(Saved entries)

○ ○ ○

-- pv_equiv track=rewrite | github.com/rish664/pipeshub-ai | backend/python/app/modules/qna/response_prompt.py | _format_reference_data_for_response
-- ===== SOURCE A (Python) =====
-- from typing import Any, Dict, List, Tuple
--
-- def _format_reference_data_for_response(all_reference_data: List[Dict]) -> str:
--     """Format reference data for inclusion in response messages"""
--     if not all_reference_data:
--         return ""
--
--     result = "## Reference Data (from previous responses):\n"
--     spaces = [item for item in all_reference_data if item.get("type") == "confluence_space"]
--     projects = [item for item in all_reference_data if item.get("type") == "jira_project"]
--     issues = [item for item in all_reference_data if item.get("type") == "jira_issue"]
--     pages = [item for item in all_reference_data if item.get("type") == "confluence_page"]
--     max_items = 10
--
--     if spaces:
--         result += "**Confluence Spaces**: " + ", ".join([f"{i.get('name','?')} (id={i.get('id','?')})" for i in spaces[:max_items]]) + "\n"
--     if projects:
--         result += "**Jira Projects**: " + ", ".join([f"{i.get('name','?')} (key={i.get('key','?')})" for i in projects[:max_items]]) + "\n"
--     if issues:
--         result += "**Jira Issues**: " + ", ".join([f"{i.get('key','?')}" for i in issues[:max_items]]) + "\n"
--     if pages:
--         result += "**Confluence Pages**: " + ", ".join([f"{i.get('title','?')} (id={i.get('id','?')})" for i in pages[:max_items]]) + "\n"
--     return result
-- ===== SOURCE B (Python) =====
-- def _format_reference_data_for_response(all_reference_data):
--     """Format reference data for inclusion in response messages"""
--     if not all_reference_data:
--         return ""
--     buckets = {"confluence_space": [], "jira_project": [], "jira_issue": [], "confluence_page": []}
--     for item in all_reference_data:
--         t = item.get("type")
--         if t in buckets:
--             buckets[t].append(item)
--     sections = [
--         ("confluence_space", "**Confluence Spaces**: ", lambda i: f"{i.get('name','?')} (id={i.get('id','?')})"),
--         ("jira_project", "**Jira Projects**: ", lambda i: f"{i.get('name','?')} (key={i.get('key','?')})"),
--         ("jira_issue", "**Jira Issues**: ", lambda i: f"{i.get('key','?')}"),
--         ("confluence_page", "**Confluence Pages**: ", lambda i: f"{i.get('title','?')} (id={i.get('id','?')})"),
--     ]
--     parts = ["## Reference Data (from previous responses):\n"]
--     for key, header, fmt in sections:
--         items = buckets[key][:10]
--         if items:
--             parts.append(header + ", ".join(fmt(i) for i in items) + "\n")
--     return "".join(parts)
-- ===== Notes on version B (the rewrite author's own statement) =====
-- stated objective: alternative
-- what changed: Replaces A's four independent filter passes and if-append chain with a single bucketing pass into a dict plus one data-driven loop over a (key, header, formatter) section table that joins the parts at the end.
import Mathlib
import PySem

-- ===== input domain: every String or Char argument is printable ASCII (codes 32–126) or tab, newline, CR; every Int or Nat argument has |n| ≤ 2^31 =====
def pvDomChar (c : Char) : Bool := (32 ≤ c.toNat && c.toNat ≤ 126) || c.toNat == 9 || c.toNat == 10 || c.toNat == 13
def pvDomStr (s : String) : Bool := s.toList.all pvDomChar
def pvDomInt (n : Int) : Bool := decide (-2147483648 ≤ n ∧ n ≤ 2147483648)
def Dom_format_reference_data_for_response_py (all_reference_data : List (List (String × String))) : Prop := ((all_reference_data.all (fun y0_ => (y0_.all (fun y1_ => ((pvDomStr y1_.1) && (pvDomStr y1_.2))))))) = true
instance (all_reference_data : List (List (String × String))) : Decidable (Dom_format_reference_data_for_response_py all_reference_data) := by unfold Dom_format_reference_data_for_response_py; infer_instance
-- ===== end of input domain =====

-- B replaces A's four filter passes + if-append chain by one bucketing pass and a
-- table-driven section loop (objective: alternative decomposition, same cost class).

-- item.get(k) / item.get(k, '?') on an insertion-order assoc list: first match (exact Python dict semantics)
def pvGet (d : List (String × String)) (k : String) : Option String := d.lookup k
def pvGetD (d : List (String × String)) (k dflt : String) : String := (d.lookup k).getD dflt

-- the f-string formatters, shared verbatim by both Pythons
def pvFmtSpace (i : List (String × String)) : String := pvGetD i "name" "?" ++ " (id=" ++ pvGetD i "id" "?" ++ ")"
def pvFmtProj (i : List (String × String)) : String := pvGetD i "name" "?" ++ " (key=" ++ pvGetD i "key" "?" ++ ")"
def pvFmtIssue (i : List (String × String)) : String := pvGetD i "key" "?"
def pvFmtPage (i : List (String × String)) : String := pvGetD i "title" "?" ++ " (id=" ++ pvGetD i "id" "?" ++ ")"

-- ===== PORT A =====
def format_reference_data_for_response_py (all_reference_data : List (List (String × String))) : String :=
  if all_reference_data = [] then "" else
  let result := "## Reference Data (from previous responses):\n"
  let spaces := all_reference_data.filter (fun i => pvGet i "type" == some "confluence_space")
  let projects := all_reference_data.filter (fun i => pvGet i "type" == some "jira_project")
  let issues := all_reference_data.filter (fun i => pvGet i "type" == some "jira_issue")
  let pages := all_reference_data.filter (fun i => pvGet i "type" == some "confluence_page")
  let max_items := 10
  let result := if spaces ≠ [] then result ++ "**Confluence Spaces**: " ++ PySem.Str.join ", " ((spaces.take max_items).map pvFmtSpace) ++ "\n" else result
  let result := if projects ≠ [] then result ++ "**Jira Projects**: " ++ PySem.Str.join ", " ((projects.take max_items).map pvFmtProj) ++ "\n" else result
  let result := if issues ≠ [] then result ++ "**Jira Issues**: " ++ PySem.Str.join ", " ((issues.take max_items).map pvFmtIssue) ++ "\n" else result
  let result := if pages ≠ [] then result ++ "**Confluence Pages**: " ++ PySem.Str.join ", " ((pages.take max_items).map pvFmtPage) ++ "\n" else result
  result

-- ===== PORT B =====
-- buckets dict with the four fixed keys, as a 4-tuple of lists; appending preserves insertion order
def pvBStep (b : List (List (String × String)) × List (List (String × String)) × List (List (String × String)) × List (List (String × String)))
    (item : List (String × String)) :
    List (List (String × String)) × List (List (String × String)) × List (List (String × String)) × List (List (String × String)) :=
  let t := pvGet item "type"
  if t == some "confluence_space" then (b.1 ++ [item], b.2.1, b.2.2.1, b.2.2.2)
  else if t == some "jira_project" then (b.1, b.2.1 ++ [item], b.2.2.1, b.2.2.2)
  else if t == some "jira_issue" then (b.1, b.2.1, b.2.2.1 ++ [item], b.2.2.2)
  else if t == some "confluence_page" then (b.1, b.2.1, b.2.2.1, b.2.2.2 ++ [item])
  else b

-- one entry of the section table: slice to 10, emit nothing when the slice is empty
def pvSection (header : String) (fmt : List (String × String) → String) (bucket : List (List (String × String))) : String :=
  let items := bucket.take 10
  if items = [] then "" else header ++ PySem.Str.join ", " (items.map fmt) ++ "\n"

def format_reference_data_for_response_py_alt (all_reference_data : List (List (String × String))) : String :=
  if all_reference_data = [] then "" else
  let b := all_reference_data.foldl pvBStep ([], [], [], [])
  "## Reference Data (from previous responses):\n"
    ++ pvSection "**Confluence Spaces**: " pvFmtSpace b.1
    ++ pvSection "**Jira Projects**: " pvFmtProj b.2.1
    ++ pvSection "**Jira Issues**: " pvFmtIssue b.2.2.1
    ++ pvSection "**Confluence Pages**: " pvFmtPage b.2.2.2

-- ===== PRECONDITION & SPEC =====
def Spec_format_reference_data_for_response_py (all_reference_data : List (List (String × String))) (out : String) : Prop := out = format_reference_data_for_response_py_alt all_reference_data
instance (all_reference_data : List (List (String × String))) (out : String) : Decidable (Spec_format_reference_data_for_response_py all_reference_data out) := by unfold Spec_format_reference_data_for_response_py; infer_instance

-- ===== CLAIM (what is proved, stated in full; the proofs are below) =====
def Claim_equal_format_reference_data_for_response_py : Prop := ∀ (all_reference_data : List (List (String × String))), Dom_format_reference_data_for_response_py all_reference_data → Spec_format_reference_data_for_response_py all_reference_data (format_reference_data_for_response_py all_reference_data)

-- ===== LEMMAS AND PROOFS =====

-- the single bucketing pass computes exactly A's four filters (appended to the accumulators)
theorem pvBucket_eq (xs : List (List (String × String)))
    (s p i g : List (List (String × String))) :
    xs.foldl pvBStep (s, p, i, g) =
      (s ++ xs.filter (fun j => pvGet j "type" == some "confluence_space"),
       p ++ xs.filter (fun j => pvGet j "type" == some "jira_project"),
       i ++ xs.filter (fun j => pvGet j "type" == some "jira_issue"),
       g ++ xs.filter (fun j => pvGet j "type" == some "confluence_page")) := by
  induction xs generalizing s p i g with
  | nil => simp
  | cons x xs ih =>
    simp only [List.foldl_cons, List.filter_cons, pvBStep]
    split_ifs with h1 h2 h3 h4 <;>
      simp_all [List.append_assoc]

theorem pv_take10_nil {α : Type} (l : List α) : (l.take 10 = []) ↔ l = [] := by
  rw [List.take_eq_nil_iff]; simp

-- ===== VERDICT (by name: the statement is the Claim_ definition above) =====
set_option maxHeartbeats 1000000 in
theorem format_reference_data_for_response_py_spec : Claim_equal_format_reference_data_for_response_py := by
  intro xs _
  unfold Spec_format_reference_data_for_response_py
  unfold format_reference_data_for_response_py format_reference_data_for_response_py_alt
  by_cases hx : xs = []
  · simp [hx]
  · simp only [hx, if_false]
    rw [pvBucket_eq]
    simp only [List.nil_append, pvSection, pv_take10_nil]
    by_cases h1 : xs.filter (fun i => pvGet i "type" == some "confluence_space") = [] <;>
    by_cases h2 : xs.filter (fun i => pvGet i "type" == some "jira_project") = [] <;>
    by_cases h3 : xs.filter (fun i => pvGet i "type" == some "jira_issue") = [] <;>
    by_cases h4 : xs.filter (fun i => pvGet i "type" == some "confluence_page") = [] <;>
      (simp only [h1, h2, h3, h4, ne_eq, not_true_eq_false, not_false_eq_true, if_true,
         if_false, String.append_empty]
       try rw [← String.toList_inj]; simp [String.toList_append])
-- pv_equiv track=rewrite | github.com/pseudo11235813/Random-Useful-Python-Scripts | ANAGRAMM_GENERATOR.py | divide_on
-- ===== SOURCE A (Python) =====
-- def divide_on(list):
--     numb = 1
--     deja = []
--     for item in list:
--         if list.count(item) > 1 and item not in deja:
--             numb *= list.count(item)
--             deja.append(item)
--     return numb
-- ===== SOURCE B (Python) =====
-- def divide_on(list):
--     s = sorted(list)
--     numb = 1
--     i = 0
--     n = len(s)
--     while i < n:
--         j = i + 1
--         while j < n and s[j] == s[i]:
--             j += 1
--         if j - i > 1:
--             numb *= j - i
--         i = j
--     return numb
-- ===== Notes on version B (the rewrite author's own statement) =====
-- stated objective: faster
-- what changed: Replaces the per-element list.count scans and the deja membership list with one sort followed by a single pass that multiplies the lengths of runs of equal elements.
import Mathlib
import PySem

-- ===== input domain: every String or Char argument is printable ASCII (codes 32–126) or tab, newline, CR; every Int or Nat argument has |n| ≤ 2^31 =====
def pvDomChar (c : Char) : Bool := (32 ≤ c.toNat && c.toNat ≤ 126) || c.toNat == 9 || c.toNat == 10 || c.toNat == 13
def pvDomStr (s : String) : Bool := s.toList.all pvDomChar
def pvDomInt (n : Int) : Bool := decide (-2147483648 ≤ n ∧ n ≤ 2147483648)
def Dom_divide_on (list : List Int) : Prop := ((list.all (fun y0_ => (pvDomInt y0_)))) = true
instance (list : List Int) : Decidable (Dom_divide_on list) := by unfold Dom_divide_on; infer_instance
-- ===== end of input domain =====

-- B sorts the list once and multiplies the lengths of runs of equal elements in one pass,
-- instead of A's repeated list.count scans with a deja membership list (asymptotically faster).

-- ===== PORT A =====
-- for item in list: if list.count(item) > 1 and item not in deja: numb *= list.count(item); deja.append(item)
def divide_on (list : List Int) : Int :=
  (list.foldl (fun (st : Int × List Int) item =>
      if PySem.List.count list item > 1 ∧ item ∉ st.2 then
        (st.1 * (PySem.List.count list item : Int), st.2 ++ [item])
      else st) (1, ([] : List Int))).1

-- ===== PORT B =====
-- the outer while-loop advances i to j = end of the current run of equal elements; modelled as
-- structural recursion on the remaining suffix s[i:], with the inner while-loop as takeWhile/dropWhile
def divide_on_go : List Int → Int
  | [] => 1
  | a :: r =>
    let k : Nat := 1 + (r.takeWhile (fun x => x == a)).length
    let rest := divide_on_go (r.dropWhile (fun x => x == a))
    if 1 < k then (k : Int) * rest else rest
termination_by s => s.length
decreasing_by
  simpa using Nat.lt_succ_of_le (List.length_dropWhile_le _ r)

def divide_on_alt (list : List Int) : Int :=
  divide_on_go (PySem.List.sorted list (fun x => x) false)

-- ===== PRECONDITION & SPEC =====
def Spec_divide_on (list : List Int) (out : Int) : Prop := out = divide_on_alt list
instance (list : List Int) (out : Int) : Decidable (Spec_divide_on list out) := by unfold Spec_divide_on; infer_instance

-- ===== CLAIM (what is proved, stated in full; the proofs are below) =====
def Claim_equal_divide_on : Prop := ∀ (list : List Int), Dom_divide_on list → Spec_divide_on list (divide_on list)

-- ===== LEMMAS AND PROOFS =====

theorem divide_on_foldl (list : List Int) :
    ∀ (r seen : List Int) (n : Int), (∀ x ∈ r, x ∈ list) →
    (r.foldl (fun (st : Int × List Int) item =>
      if PySem.List.count list item > 1 ∧ item ∉ st.2 then
        (st.1 * (PySem.List.count list item : Int), st.2 ++ [item])
      else st) (n, seen)).1
      = n * ∏ x ∈ r.toFinset \ seen.toFinset, (List.count x list : Int) := by
  intro r
  induction r with
  | nil => intro seen n _; simp
  | cons a r ih =>
    intro seen n hsub
    have ha : a ∈ list := hsub a (by simp)
    have hsub' : ∀ x ∈ r, x ∈ list := fun x hx => hsub x (by simp [hx])
    simp only [List.foldl_cons]
    by_cases hmem : a ∈ seen
    · have hcond : ¬ (PySem.List.count list a > 1 ∧ a ∉ seen) := by
        intro h; exact h.2 hmem
      rw [if_neg hcond, ih seen n hsub']
      have : (a :: r).toFinset \ seen.toFinset = r.toFinset \ seen.toFinset := by
        simp only [List.toFinset_cons]
        exact Finset.insert_sdiff_of_mem _ (by simpa using hmem)
      rw [this]
    · have hsd : (a :: r).toFinset \ seen.toFinset
          = insert a (r.toFinset \ seen.toFinset) := by
        ext x
        simp only [List.toFinset_cons, Finset.mem_sdiff, Finset.mem_insert, List.mem_toFinset]
        constructor
        · rintro ⟨h1 | h1, h2⟩
          · exact Or.inl h1
          · exact Or.inr ⟨h1, h2⟩
        · rintro (h1 | ⟨h1, h2⟩)
          · exact ⟨Or.inl h1, by simpa [h1] using hmem⟩
          · exact ⟨Or.inr h1, h2⟩
      have hprod : (∏ x ∈ (a :: r).toFinset \ seen.toFinset, (List.count x list : Int))
          = (List.count a list : Int) * ∏ x ∈ (r.toFinset \ seen.toFinset).erase a, (List.count x list : Int) := by
        have hie : insert a (r.toFinset \ seen.toFinset)
            = insert a ((r.toFinset \ seen.toFinset).erase a) := by
          ext x; simp; tauto
        rw [hsd, hie]
        exact Finset.prod_insert (Finset.notMem_erase _ _)
      by_cases hcnt : PySem.List.count list a > 1
      · rw [if_pos ⟨hcnt, hmem⟩, ih (seen ++ [a]) _ hsub']
        have hseen : (seen ++ [a]).toFinset = insert a seen.toFinset := by
          ext x; simp
        rw [hseen, Finset.sdiff_insert, hprod]
        have hc : (PySem.List.count list a : Int) = (List.count a list : Int) := by
          simp [PySem.List.count_eq]
        rw [hc]; ring
      · rw [if_neg (by intro h; exact hcnt h.1), ih seen n hsub']
        have hc1 : List.count a list = 1 := by
          have h1 : 1 ≤ List.count a list := List.count_pos_iff.mpr ha
          have h2 : PySem.List.count list a = List.count a list := by
            simp [PySem.List.count_eq]
          omega
        rw [hprod, hc1]
        rw [Finset.prod_erase _ (by rw [hc1]; norm_num)]
        push_cast; ring
-- every element of the takeWhile-prefix equals a
theorem mem_takeWhile_eq (a : Int) (r : List Int) :
    ∀ x ∈ r.takeWhile (fun x => x == a), x = a := by
  intro x hx
  have := List.mem_takeWhile_imp hx
  simpa using this

-- in a sorted list whose elements are all ≥ a, dropping the leading a-run drops ALL a's
theorem not_mem_dropWhile_self (a : Int) : ∀ (r : List Int), (∀ x ∈ r, a ≤ x) →
    r.Pairwise (· ≤ ·) → a ∉ r.dropWhile (fun x => x == a) := by
  intro r
  induction r with
  | nil => intro _ _; simp
  | cons b r ih =>
    intro hge hp
    by_cases hb : b = a
    · rw [List.dropWhile_cons_of_pos (by simp [hb])]
      exact ih (fun x hx => hge x (by simp [hx])) (List.pairwise_cons.mp hp).2
    · rw [List.dropWhile_cons_of_neg (by simp [hb])]
      intro hmem
      rcases List.mem_cons.mp hmem with h | h
      · exact hb h.symm
      · have h1 : b ≤ a := (List.pairwise_cons.mp hp).1 a h
        have h2 : a ≤ b := hge b (by simp)
        exact hb (le_antisymm h1 h2)

theorem divide_on_go_eq_aux : ∀ (n : Nat) (s : List Int), s.length ≤ n → s.Pairwise (· ≤ ·) →
    divide_on_go s = ∏ x ∈ s.toFinset, (List.count x s : Int) := by
  intro n
  induction n with
  | zero =>
    intro s hl _
    have : s = [] := List.eq_nil_of_length_eq_zero (Nat.le_zero.mp hl)
    subst this; simp [divide_on_go]
  | succ n ih =>
    intro s hl hs
    match s with
    | [] => simp [divide_on_go]
    | a :: r =>
      have hr : r.takeWhile (fun x => x == a) ++ r.dropWhile (fun x => x == a) = r :=
        List.takeWhile_append_dropWhile
      set t := r.takeWhile (fun x => x == a) with ht
      set d := r.dropWhile (fun x => x == a) with hd
      have hta : ∀ x ∈ t, x = a := mem_takeWhile_eq a r
      have hdsub : d.Sublist r := List.dropWhile_sublist _
      have hdr : ∀ x ∈ d, x ∈ r := fun x hx => hdsub.mem hx
      have hale : ∀ x ∈ r, a ≤ x := (List.pairwise_cons.mp hs).1
      have hdp : d.Pairwise (· ≤ ·) :=
        List.Pairwise.sublist (hdsub.cons a) hs
      have hand : a ∉ d :=
        not_mem_dropWhile_self a r hale ((List.pairwise_cons.mp hs).2)
      have hcnt_t : List.count a t = t.length := by
        rw [List.count_eq_length.mpr]
        intro x hx
        simpa using (hta x hx).symm
      have hcnt_d0 : List.count a d = 0 := List.count_eq_zero.mpr hand
      have hca : List.count a (a :: r) = t.length + 1 := by
        rw [List.count_cons_self, ← hr, List.count_append, hcnt_t, hcnt_d0]
      -- for x ∈ d, count in whole list = count in d
      have hcd : ∀ x ∈ d, List.count x (a :: r) = List.count x d := by
        intro x hx
        have hxa : x ≠ a := fun h => hand (h ▸ hx)
        have hct : List.count x t = 0 := by
          rw [List.count_eq_zero]
          intro hxt; exact hxa (hta x hxt)
        rw [← hr]
        simp only [List.count_cons, List.count_append, hct]
        simp [Ne.symm hxa]
      have htf : (a :: r).toFinset = insert a d.toFinset := by
        ext x
        simp only [List.toFinset_cons, Finset.mem_insert, List.mem_toFinset, ← hr,
          List.mem_append]
        constructor
        · rintro (h | h | h)
          · exact Or.inl h
          · exact Or.inl (hta x h)
          · exact Or.inr h
        · rintro (h | h)
          · exact Or.inl h
          · exact Or.inr (Or.inr h)
      have hdl : d.length ≤ n := by
        have h1 : d.length ≤ r.length := hdsub.length_le
        simp only [List.length_cons] at hl
        omega
      have ihd := ih d hdl hdp
      have hgo : divide_on_go (a :: r)
          = (List.count a (a :: r) : Int) * divide_on_go d := by
        rw [divide_on_go]
        by_cases hk : 1 < 1 + t.length
        · simp only [← ht, ← hd, if_pos hk]
          rw [hca]; push_cast; ring
        · have ht0 : t.length = 0 := by omega
          simp only [← ht, ← hd, if_neg hk]
          rw [hca, ht0]; push_cast; ring
      rw [hgo, ihd, htf]
      rw [Finset.prod_insert (by simpa using hand)]
      congr 1
      exact Finset.prod_congr rfl (fun x hx => by
        rw [hcd x (List.mem_toFinset.mp hx)])

-- ===== VERDICT (by name: the statement is the Claim_ definition above) =====
theorem divide_on_spec : Claim_equal_divide_on := by
  intro list _
  unfold Spec_divide_on divide_on divide_on_alt
  set s := PySem.List.sorted list (fun x => x) false with hsdef
  have hperm : s.Perm list := PySem.List.sorted_perm list (fun x => x) false
  have hpw : s.Pairwise (· ≤ ·) := PySem.List.sorted_pairwise list (fun x => x)
  rw [divide_on_foldl list list [] 1 (fun x hx => hx)]
  rw [divide_on_go_eq_aux s.length s (le_refl _) hpw]
  have htf : s.toFinset = list.toFinset := by
    ext x; simp [hperm.mem_iff]
  rw [htf]
  simp only [List.toFinset_nil, Finset.sdiff_empty, one_mul]
  exact (Finset.prod_congr rfl (fun x _ => by rw [hperm.count_eq x])).symm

○ ○ ○

The lines above from the one containing "def pvFmtSpace (i" through the one containing "let spaces := all_reference_data.filter" are to be set down exactly, and no others.

def pvFmtSpace (i : List (String × String)) : String := pvGetD i "name" "?" ++ " (id=" ++ pvGetD i "id" "?" ++ ")"
def pvFmtProj (i : List (String × String)) : String := pvGetD i "name" "?" ++ " (key=" ++ pvGetD i "key" "?" ++ ")"
def pvFmtIssue (i : List (String × String)) : String := pvGetD i "key" "?"
def pvFmtPage (i : List (String × String)) : String := pvGetD i "title" "?" ++ " (id=" ++ pvGetD i "id" "?" ++ ")"

-- ===== PORT A =====
def format_reference_data_for_response_py (all_reference_data : List (List (String × String))) : String :=
  if all_reference_data = [] then "" else
  let result := "## Reference Data (from previous responses):\n"
  let spaces := all_reference_data.filter (fun i => pvGet i "type" == some "confluence_space")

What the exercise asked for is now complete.